What this task involves - For the records that follow, please set down exactly the lines between the one holding "-- B's two filter" and the one holding "-- ===== VERDICT", inclusive, and only those.

Records provided -

________

-- the remainder of A's loop from position k ≥ 1 adds exactly the number of positions in
-- [k, n) satisfying pvCondB, given the mask-suffix invariant at k
lemma pv_main (q : List Char) : ∀ (m k : Nat), q.length - k ≤ m → 1 ≤ k →
    ∀ (fc : Int) (ins esc : Bool),
    pvMaskGo (q.drop k) ins esc = (pvMaskGo q false false).drop k →
    ((PySem.List.pyRange (k : Int) (q.length : Int) 1).foldl
        (fun st j => pvStepA q st (j, PySem.List.pyGetD q j ' ')) (fc, ins, esc)).1
      = fc + (((PySem.List.pyRange (k : Int) (q.length : Int) 1).filter
          (pvCondB q (pvMaskGo q false false) q.length)).length : Int) := by
  intro m
  induction m with
  | zero =>
    intro k hm hk1 fc ins esc _
    rw [PySem.List.pyRange_one_eq_nil (by exact_mod_cast Int.ofNat_le.mpr (by omega))]
    simp
  | succ m ih =>
    intro k hm hk1 fc ins esc hmask
    by_cases hk : k < q.length
    · rw [PySem.List.pyRange_one_cons (by exact_mod_cast hk)]
      simp only [List.foldl_cons, List.filter_cons]
      obtain ⟨h1, h2⟩ := pv_step q k hk hk1 fc ins esc hmask
      rw [show ((k : Int) + 1) = ((k + 1 : Nat) : Int) by push_cast; ring] at *
      have hrec := ih (k + 1) (by omega) (by omega)
        (pvStepA q (fc, ins, esc) ((k : Int), PySem.List.pyGetD q (k : Int) ' ')).1
        (pvStepA q (fc, ins, esc) ((k : Int), PySem.List.pyGetD q (k : Int) ' ')).2.1
        (pvStepA q (fc, ins, esc) ((k : Int), PySem.List.pyGetD q (k : Int) ' ')).2.2
        h2
      by_cases hc : pvCondB q (pvMaskGo q false false) q.length (k : Int) = true
      · rw [if_pos hc] at h1
        simp only [hc, if_pos]
        rw [hrec, h1]
        simp only [List.length_cons]
        push_cast
        ring
      · simp only [Bool.not_eq_true] at hc
        simp only [hc, Bool.false_eq_true, if_false, add_zero] at h1 ⊢
        rw [hrec, h1]
    · rw [PySem.List.pyRange_one_eq_nil (by exact_mod_cast Int.ofNat_le.mpr (by omega))]
      simp

-- A's step at index 0 never counts and establishes the mask-suffix invariant at 1
lemma pv_base (q : List Char) (h : 0 < q.length) :
    (pvStepA q ((0 : Int), false, false) ((0 : Int), PySem.List.pyGetD q 0 ' ')).1 = 0
    ∧ pvMaskGo (q.drop 1)
        (pvStepA q ((0 : Int), false, false) ((0 : Int), PySem.List.pyGetD q 0 ' ')).2.1
        (pvStepA q ((0 : Int), false, false) ((0 : Int), PySem.List.pyGetD q 0 ' ')).2.2
      = (pvMaskGo q false false).drop 1 := by
  have hget : PySem.List.pyGetD q (0 : Int) ' ' = q[0] := by
    rw [show (0 : Int) = ((0 : Nat) : Int) from rfl, PySem.List.pyGetD_natCast,
      List.getD_eq_getElem q ' ' h]
  have hdropq : q = q[0] :: q.drop 1 := by
    have := List.drop_eq_getElem_cons h
    simpa using this
  have hmg : pvMaskGo q false false = pvMaskGo (q[0] :: q.drop 1) false false := by
    rw [← hdropq]
  unfold pvStepA
  dsimp only
  rw [hget, hmg]
  by_cases hbs : q[0] = '\\'
  · simp [pvMaskGo, hbs]
  · by_cases hq : q[0] = '"'
    · simp [pvMaskGo, hq]
    · simp [pvMaskGo, hbs, hq]

-- B's two filter stages combine into the single condition pvCondB
lemma pv_alt_eq (query : String) :
    count_fields_alt query
      = (((PySem.List.pyRange 1 (query.toList.length : Int) 1).filter
          (pvCondB query.toList (pvMaskGo query.toList false false)
            query.toList.length)).length : Int) := by
  unfold count_fields_alt
  dsimp only
  rw [List.filter_filter]
  rfl

-- ===== VERDICT (by name: the statement is the Claim_ definition above) =====
theorem count_fields_spec : Claim_equal_count_fields := by
  intro query _
  unfold Spec_count_fields count_fields
  dsimp only
  rw [PySem.List.enumerate_eq_map_pyRange query.toList ' ', List.foldl_map]
  simp only [PySem.List.len]
  rw [pv_alt_eq query]
  by_cases h0 : 0 < query.toList.length
  · rw [show (0 : Int) = ((0 : Nat) : Int) from rfl,
      PySem.List.pyRange_one_cons (by exact_mod_cast h0)]
    simp only [List.foldl_cons]
    obtain ⟨h1, h2⟩ := pv_base query.toList h0
    have hmain := pv_main query.toList query.toList.length 1 (by omega) (by omega)
      (pvStepA query.toList ((0 : Int), false, false)
        ((0 : Int), PySem.List.pyGetD query.toList 0 ' ')).1
      (pvStepA query.toList ((0 : Int), false, false)
        ((0 : Int), PySem.List.pyGetD query.toList 0 ' ')).2.1
      (pvStepA query.toList ((0 : Int), false, false)
        ((0 : Int), PySem.List.pyGetD query.toList 0 ' ')).2.2
      h2
    simp only [Nat.cast_zero, Nat.cast_one, zero_add] at hmain ⊢
    rw [hmain, h1]
    simp
  · have hlen : query.toList.length = 0 := by omega
    rw [hlen]
    rw [PySem.List.pyRange_one_eq_nil (by norm_num),
      PySem.List.pyRange_one_eq_nil (by norm_num)]
    simp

________

Response to the task -
-- B's two filter stages combine into the single condition pvCondB
lemma pv_alt_eq (query : String) :
    count_fields_alt query
      = (((PySem.List.pyRange 1 (query.toList.length : Int) 1).filter
          (pvCondB query.toList (pvMaskGo query.toList false false)
            query.toList.length)).length : Int) := by
  unfold count_fields_alt
  dsimp only
  rw [List.filter_filter]
  rfl

-- ===== VERDICT (by name: the statement is the Claim_ definition above) =====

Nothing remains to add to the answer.